AIM OF THE EXERCISE:
Find the line with "simp [pvTagPass, hy]" in the records below. Copy it and every line after it, up to and including the line with "(hne : c' ≠ c)".
........
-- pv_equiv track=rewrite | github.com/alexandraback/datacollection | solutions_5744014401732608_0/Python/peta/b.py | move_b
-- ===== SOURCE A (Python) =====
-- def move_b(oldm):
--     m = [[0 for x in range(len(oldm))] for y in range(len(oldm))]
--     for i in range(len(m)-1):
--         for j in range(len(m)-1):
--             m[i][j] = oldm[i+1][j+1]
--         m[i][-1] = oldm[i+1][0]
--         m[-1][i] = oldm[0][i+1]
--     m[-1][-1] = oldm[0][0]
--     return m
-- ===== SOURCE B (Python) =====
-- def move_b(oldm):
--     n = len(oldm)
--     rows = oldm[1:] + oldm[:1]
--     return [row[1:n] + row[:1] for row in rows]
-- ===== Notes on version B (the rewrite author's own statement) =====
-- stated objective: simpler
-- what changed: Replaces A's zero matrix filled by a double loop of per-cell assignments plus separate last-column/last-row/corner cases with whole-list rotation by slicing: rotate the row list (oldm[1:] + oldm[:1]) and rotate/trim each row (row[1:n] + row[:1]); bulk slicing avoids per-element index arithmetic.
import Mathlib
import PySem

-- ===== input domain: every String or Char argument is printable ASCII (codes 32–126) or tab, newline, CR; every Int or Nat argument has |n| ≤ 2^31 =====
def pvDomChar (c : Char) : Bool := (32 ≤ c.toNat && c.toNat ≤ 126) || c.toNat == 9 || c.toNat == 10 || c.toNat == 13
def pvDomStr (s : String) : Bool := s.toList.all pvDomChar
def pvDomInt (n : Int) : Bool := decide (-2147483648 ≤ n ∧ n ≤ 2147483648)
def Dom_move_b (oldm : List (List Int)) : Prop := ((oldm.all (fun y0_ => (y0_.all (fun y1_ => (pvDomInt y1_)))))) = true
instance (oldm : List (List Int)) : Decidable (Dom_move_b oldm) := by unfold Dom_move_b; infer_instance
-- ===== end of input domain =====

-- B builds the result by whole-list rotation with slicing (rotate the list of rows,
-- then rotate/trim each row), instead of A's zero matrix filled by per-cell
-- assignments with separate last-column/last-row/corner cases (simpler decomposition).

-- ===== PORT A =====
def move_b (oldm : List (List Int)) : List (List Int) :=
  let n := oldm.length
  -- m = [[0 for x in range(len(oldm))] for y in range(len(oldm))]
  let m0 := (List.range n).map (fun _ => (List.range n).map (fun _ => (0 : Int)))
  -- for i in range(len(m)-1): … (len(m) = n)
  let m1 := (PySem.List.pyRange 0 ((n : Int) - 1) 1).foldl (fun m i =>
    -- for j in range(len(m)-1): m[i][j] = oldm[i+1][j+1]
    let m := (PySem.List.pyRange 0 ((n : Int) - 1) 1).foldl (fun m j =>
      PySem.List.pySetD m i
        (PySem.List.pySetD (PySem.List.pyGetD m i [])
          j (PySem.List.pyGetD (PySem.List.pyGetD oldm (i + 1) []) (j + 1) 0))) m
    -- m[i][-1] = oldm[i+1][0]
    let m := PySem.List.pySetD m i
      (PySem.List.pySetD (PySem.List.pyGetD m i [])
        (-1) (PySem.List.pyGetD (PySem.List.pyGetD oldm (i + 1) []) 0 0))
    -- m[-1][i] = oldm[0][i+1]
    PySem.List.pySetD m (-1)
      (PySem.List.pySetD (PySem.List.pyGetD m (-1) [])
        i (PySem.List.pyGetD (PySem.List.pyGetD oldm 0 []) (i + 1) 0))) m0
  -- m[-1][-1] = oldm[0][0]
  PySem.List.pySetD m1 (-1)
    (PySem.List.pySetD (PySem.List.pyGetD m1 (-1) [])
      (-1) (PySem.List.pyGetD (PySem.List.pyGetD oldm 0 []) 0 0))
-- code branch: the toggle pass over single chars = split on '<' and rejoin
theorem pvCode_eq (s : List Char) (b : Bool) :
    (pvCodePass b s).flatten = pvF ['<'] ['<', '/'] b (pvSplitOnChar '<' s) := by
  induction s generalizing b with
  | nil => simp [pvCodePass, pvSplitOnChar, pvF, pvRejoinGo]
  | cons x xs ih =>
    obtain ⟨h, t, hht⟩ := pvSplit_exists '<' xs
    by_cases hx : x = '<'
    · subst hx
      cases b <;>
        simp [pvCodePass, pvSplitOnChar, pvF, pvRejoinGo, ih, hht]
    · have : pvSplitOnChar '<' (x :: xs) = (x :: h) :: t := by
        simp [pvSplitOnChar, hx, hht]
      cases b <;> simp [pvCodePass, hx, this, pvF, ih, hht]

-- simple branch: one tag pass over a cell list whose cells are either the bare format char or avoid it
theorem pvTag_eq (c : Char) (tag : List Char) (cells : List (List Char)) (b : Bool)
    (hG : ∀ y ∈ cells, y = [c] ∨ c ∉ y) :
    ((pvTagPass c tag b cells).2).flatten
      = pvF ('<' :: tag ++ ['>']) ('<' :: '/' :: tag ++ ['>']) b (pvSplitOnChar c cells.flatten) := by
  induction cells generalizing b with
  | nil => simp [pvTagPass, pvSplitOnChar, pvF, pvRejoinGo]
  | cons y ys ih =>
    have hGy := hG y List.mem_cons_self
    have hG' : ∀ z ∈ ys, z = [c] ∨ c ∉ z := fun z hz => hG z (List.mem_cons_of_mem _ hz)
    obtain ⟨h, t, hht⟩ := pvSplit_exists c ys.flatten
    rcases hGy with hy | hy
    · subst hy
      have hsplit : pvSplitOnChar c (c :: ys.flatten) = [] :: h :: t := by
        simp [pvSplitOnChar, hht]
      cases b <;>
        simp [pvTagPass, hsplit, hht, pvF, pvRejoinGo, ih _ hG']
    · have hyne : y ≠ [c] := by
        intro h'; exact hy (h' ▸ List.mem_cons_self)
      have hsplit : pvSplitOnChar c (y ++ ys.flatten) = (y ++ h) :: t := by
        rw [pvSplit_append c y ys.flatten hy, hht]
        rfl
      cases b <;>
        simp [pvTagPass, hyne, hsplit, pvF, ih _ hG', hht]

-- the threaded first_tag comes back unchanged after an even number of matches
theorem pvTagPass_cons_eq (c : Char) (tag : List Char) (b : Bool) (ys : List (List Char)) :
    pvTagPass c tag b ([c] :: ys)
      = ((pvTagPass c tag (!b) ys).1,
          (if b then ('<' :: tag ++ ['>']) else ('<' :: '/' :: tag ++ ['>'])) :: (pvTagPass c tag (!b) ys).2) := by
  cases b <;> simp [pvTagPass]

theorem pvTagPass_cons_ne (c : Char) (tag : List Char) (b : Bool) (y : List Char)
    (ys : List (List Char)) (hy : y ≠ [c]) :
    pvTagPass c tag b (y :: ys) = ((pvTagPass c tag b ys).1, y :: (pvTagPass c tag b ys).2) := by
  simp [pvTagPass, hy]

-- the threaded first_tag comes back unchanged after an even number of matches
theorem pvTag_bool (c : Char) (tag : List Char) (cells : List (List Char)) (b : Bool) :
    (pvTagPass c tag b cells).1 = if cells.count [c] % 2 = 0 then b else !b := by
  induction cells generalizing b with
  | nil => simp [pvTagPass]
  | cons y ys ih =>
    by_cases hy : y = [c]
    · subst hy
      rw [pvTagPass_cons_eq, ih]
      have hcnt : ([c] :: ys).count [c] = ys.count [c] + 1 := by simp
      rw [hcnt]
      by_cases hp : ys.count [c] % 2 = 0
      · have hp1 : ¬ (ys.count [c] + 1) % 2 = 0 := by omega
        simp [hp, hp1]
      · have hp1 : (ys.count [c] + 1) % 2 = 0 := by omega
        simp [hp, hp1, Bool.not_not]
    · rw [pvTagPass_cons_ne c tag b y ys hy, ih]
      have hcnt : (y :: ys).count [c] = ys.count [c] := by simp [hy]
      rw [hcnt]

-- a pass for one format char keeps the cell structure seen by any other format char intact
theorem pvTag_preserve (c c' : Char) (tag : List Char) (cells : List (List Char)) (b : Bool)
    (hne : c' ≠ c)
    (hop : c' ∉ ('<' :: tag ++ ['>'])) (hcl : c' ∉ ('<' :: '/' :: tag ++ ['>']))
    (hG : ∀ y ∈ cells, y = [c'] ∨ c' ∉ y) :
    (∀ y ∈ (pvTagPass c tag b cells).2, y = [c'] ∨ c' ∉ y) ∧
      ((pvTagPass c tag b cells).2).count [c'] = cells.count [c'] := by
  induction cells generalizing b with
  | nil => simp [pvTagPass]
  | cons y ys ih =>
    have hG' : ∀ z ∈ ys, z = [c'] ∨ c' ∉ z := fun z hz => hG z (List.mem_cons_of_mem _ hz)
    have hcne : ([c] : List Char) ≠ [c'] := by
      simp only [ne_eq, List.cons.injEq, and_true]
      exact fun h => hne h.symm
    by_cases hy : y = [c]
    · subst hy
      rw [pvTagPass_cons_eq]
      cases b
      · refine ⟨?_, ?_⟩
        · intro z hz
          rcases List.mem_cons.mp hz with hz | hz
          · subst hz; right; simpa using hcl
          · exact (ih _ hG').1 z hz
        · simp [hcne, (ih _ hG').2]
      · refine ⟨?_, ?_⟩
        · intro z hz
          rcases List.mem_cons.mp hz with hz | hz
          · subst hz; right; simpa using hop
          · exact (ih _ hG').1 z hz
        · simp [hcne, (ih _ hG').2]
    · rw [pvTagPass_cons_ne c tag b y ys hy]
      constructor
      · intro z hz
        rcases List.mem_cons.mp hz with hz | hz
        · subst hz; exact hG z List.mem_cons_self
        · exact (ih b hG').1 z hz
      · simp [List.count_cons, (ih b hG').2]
........
SOLUTION TO THIS EXERCISE:
  simp [pvTagPass, hy]

-- the threaded first_tag comes back unchanged after an even number of matches
theorem pvTag_bool (c : Char) (tag : List Char) (cells : List (List Char)) (b : Bool) :
    (pvTagPass c tag b cells).1 = if cells.count [c] % 2 = 0 then b else !b := by
  induction cells generalizing b with
  | nil => simp [pvTagPass]
  | cons y ys ih =>
    by_cases hy : y = [c]
    · subst hy
      rw [pvTagPass_cons_eq, ih]
      have hcnt : ([c] :: ys).count [c] = ys.count [c] + 1 := by simp
      rw [hcnt]
      by_cases hp : ys.count [c] % 2 = 0
      · have hp1 : ¬ (ys.count [c] + 1) % 2 = 0 := by omega
        simp [hp, hp1]
      · have hp1 : (ys.count [c] + 1) % 2 = 0 := by omega
        simp [hp, hp1, Bool.not_not]
    · rw [pvTagPass_cons_ne c tag b y ys hy, ih]
      have hcnt : (y :: ys).count [c] = ys.count [c] := by simp [hy]
      rw [hcnt]

-- a pass for one format char keeps the cell structure seen by any other format char intact
theorem pvTag_preserve (c c' : Char) (tag : List Char) (cells : List (List Char)) (b : Bool)
    (hne : c' ≠ c)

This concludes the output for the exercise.